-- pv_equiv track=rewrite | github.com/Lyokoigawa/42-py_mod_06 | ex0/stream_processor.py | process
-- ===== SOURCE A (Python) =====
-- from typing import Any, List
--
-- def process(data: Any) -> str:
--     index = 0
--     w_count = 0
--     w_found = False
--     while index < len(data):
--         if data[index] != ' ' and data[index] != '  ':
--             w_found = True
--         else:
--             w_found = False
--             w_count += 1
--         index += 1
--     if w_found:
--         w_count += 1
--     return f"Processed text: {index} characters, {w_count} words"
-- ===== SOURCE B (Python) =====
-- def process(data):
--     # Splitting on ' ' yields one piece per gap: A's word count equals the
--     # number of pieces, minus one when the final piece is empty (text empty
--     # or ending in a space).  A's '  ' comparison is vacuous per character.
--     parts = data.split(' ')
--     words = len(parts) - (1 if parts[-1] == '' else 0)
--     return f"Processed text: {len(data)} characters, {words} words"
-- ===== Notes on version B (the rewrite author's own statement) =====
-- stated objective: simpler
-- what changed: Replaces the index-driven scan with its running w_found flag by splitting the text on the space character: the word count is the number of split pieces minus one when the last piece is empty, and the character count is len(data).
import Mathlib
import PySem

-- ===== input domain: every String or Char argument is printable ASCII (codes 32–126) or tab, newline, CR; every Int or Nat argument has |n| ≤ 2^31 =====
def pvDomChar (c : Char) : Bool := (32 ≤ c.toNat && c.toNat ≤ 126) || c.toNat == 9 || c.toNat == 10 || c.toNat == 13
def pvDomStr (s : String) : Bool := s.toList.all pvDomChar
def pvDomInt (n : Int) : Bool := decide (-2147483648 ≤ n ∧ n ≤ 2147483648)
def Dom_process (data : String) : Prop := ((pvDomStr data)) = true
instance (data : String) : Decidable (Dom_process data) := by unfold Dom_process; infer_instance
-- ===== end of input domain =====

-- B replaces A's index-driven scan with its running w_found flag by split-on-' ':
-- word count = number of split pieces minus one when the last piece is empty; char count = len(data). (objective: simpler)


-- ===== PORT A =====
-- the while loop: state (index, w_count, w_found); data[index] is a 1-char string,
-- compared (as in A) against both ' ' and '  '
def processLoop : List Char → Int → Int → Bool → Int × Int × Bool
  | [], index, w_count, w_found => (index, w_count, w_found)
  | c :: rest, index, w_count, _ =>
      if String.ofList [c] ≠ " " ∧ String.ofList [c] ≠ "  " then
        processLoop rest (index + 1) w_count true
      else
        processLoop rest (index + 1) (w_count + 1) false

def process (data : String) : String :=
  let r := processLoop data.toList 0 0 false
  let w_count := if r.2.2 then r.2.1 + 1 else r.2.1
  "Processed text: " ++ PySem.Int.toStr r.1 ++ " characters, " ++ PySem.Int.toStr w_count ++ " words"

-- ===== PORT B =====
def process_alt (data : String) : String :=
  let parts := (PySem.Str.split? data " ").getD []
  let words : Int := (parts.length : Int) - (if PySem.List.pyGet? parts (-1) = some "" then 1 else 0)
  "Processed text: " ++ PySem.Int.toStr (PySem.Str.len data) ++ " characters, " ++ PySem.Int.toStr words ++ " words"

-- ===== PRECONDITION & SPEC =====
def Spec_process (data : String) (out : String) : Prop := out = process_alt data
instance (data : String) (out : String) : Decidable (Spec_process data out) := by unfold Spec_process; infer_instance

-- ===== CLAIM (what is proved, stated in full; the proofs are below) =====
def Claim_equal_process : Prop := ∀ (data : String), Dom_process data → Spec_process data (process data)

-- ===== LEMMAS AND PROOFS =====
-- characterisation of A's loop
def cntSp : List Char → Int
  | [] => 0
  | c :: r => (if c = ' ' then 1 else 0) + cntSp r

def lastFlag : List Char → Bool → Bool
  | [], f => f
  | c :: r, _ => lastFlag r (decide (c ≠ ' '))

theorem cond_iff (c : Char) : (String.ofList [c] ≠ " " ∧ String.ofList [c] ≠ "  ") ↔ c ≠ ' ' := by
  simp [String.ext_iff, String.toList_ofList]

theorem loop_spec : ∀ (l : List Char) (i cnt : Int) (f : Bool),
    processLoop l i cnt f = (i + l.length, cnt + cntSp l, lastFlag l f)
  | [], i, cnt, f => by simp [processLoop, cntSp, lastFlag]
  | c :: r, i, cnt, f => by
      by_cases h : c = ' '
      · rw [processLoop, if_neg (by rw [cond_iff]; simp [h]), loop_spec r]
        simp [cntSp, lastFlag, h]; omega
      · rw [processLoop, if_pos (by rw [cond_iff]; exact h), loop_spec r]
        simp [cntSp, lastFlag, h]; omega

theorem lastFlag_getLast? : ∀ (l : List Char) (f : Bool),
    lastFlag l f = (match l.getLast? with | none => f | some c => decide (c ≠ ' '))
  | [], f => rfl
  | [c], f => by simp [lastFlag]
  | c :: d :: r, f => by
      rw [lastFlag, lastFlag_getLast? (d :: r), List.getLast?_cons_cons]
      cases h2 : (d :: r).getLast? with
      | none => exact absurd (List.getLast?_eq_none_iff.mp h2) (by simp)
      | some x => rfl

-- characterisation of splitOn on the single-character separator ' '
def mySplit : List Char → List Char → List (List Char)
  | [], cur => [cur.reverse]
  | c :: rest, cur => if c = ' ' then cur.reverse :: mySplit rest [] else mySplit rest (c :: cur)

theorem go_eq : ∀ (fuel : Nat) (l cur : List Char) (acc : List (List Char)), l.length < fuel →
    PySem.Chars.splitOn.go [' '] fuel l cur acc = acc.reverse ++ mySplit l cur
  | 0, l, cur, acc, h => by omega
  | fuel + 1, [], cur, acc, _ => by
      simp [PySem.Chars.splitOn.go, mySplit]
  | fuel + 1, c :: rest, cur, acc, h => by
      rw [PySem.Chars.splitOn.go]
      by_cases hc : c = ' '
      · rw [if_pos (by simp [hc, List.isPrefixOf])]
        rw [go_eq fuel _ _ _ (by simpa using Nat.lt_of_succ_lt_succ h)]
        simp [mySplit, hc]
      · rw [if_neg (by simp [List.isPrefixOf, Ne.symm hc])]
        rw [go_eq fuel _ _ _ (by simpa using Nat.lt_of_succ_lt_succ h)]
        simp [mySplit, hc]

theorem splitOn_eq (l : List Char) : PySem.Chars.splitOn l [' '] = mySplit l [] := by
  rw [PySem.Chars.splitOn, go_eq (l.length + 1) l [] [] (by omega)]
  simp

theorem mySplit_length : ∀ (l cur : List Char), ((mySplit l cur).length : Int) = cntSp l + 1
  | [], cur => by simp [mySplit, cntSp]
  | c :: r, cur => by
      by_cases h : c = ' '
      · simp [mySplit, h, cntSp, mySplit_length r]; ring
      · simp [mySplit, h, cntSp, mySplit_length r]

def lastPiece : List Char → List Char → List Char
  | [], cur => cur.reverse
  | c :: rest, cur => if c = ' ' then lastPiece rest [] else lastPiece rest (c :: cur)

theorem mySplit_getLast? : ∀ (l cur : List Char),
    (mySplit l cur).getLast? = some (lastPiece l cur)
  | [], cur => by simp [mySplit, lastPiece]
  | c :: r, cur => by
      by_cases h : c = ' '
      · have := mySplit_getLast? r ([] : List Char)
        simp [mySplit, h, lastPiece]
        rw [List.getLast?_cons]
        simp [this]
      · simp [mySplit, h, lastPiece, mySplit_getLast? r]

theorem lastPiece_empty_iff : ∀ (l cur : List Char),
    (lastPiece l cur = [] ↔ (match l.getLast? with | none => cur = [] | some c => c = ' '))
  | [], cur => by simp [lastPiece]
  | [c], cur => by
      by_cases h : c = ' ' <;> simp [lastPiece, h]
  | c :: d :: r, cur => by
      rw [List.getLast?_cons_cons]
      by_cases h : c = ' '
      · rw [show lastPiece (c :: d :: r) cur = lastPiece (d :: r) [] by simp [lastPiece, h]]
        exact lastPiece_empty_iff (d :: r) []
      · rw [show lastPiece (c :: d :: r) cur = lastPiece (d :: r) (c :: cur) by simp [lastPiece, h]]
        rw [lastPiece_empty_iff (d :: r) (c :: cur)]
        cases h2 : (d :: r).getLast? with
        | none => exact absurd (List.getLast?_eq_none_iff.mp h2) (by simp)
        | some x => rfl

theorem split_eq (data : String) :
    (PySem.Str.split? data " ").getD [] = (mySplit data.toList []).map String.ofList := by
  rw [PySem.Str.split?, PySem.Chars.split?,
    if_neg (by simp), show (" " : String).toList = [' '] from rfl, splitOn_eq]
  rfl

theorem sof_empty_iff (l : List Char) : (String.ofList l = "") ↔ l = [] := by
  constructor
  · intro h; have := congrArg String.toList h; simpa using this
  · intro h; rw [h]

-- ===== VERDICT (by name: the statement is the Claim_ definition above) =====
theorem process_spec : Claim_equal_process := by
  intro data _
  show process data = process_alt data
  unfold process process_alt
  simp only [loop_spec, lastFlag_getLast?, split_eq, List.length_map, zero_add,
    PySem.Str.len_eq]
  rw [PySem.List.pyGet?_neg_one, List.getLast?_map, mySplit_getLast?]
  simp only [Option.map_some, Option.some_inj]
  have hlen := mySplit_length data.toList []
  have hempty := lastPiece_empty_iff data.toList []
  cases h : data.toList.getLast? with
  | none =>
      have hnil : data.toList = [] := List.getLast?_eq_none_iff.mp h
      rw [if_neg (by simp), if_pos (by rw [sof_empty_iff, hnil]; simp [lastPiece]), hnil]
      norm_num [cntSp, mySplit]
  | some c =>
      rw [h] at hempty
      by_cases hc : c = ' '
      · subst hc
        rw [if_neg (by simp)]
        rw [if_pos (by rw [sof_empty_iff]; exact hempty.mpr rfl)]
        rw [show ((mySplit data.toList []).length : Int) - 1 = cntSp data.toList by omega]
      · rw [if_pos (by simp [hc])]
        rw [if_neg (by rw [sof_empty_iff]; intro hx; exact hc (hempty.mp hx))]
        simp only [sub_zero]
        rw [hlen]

____________

→ **Exercise directions**:
Please, from the material above, copy only the lines from the line with "-- ===== input" up to and including the line with "let r := processLoop data.toList 0 0 false", exactly as written.

→ **Solution to the exercise**:
-- ===== input domain: every String or Char argument is printable ASCII (codes 32–126) or tab, newline, CR; every Int or Nat argument has |n| ≤ 2^31 =====
def pvDomChar (c : Char) : Bool := (32 ≤ c.toNat && c.toNat ≤ 126) || c.toNat == 9 || c.toNat == 10 || c.toNat == 13
def pvDomStr (s : String) : Bool := s.toList.all pvDomChar
def pvDomInt (n : Int) : Bool := decide (-2147483648 ≤ n ∧ n ≤ 2147483648)
def Dom_process (data : String) : Prop := ((pvDomStr data)) = true
instance (data : String) : Decidable (Dom_process data) := by unfold Dom_process; infer_instance
-- ===== end of input domain =====

-- B replaces A's index-driven scan with its running w_found flag by split-on-' ':
-- word count = number of split pieces minus one when the last piece is empty; char count = len(data). (objective: simpler)


-- ===== PORT A =====
-- the while loop: state (index, w_count, w_found); data[index] is a 1-char string,
-- compared (as in A) against both ' ' and '  '
def processLoop : List Char → Int → Int → Bool → Int × Int × Bool
  | [], index, w_count, w_found => (index, w_count, w_found)
  | c :: rest, index, w_count, _ =>
      if String.ofList [c] ≠ " " ∧ String.ofList [c] ≠ "  " then
        processLoop rest (index + 1) w_count true
      else
        processLoop rest (index + 1) (w_count + 1) false

def process (data : String) : String :=
  let r := processLoop data.toList 0 0 false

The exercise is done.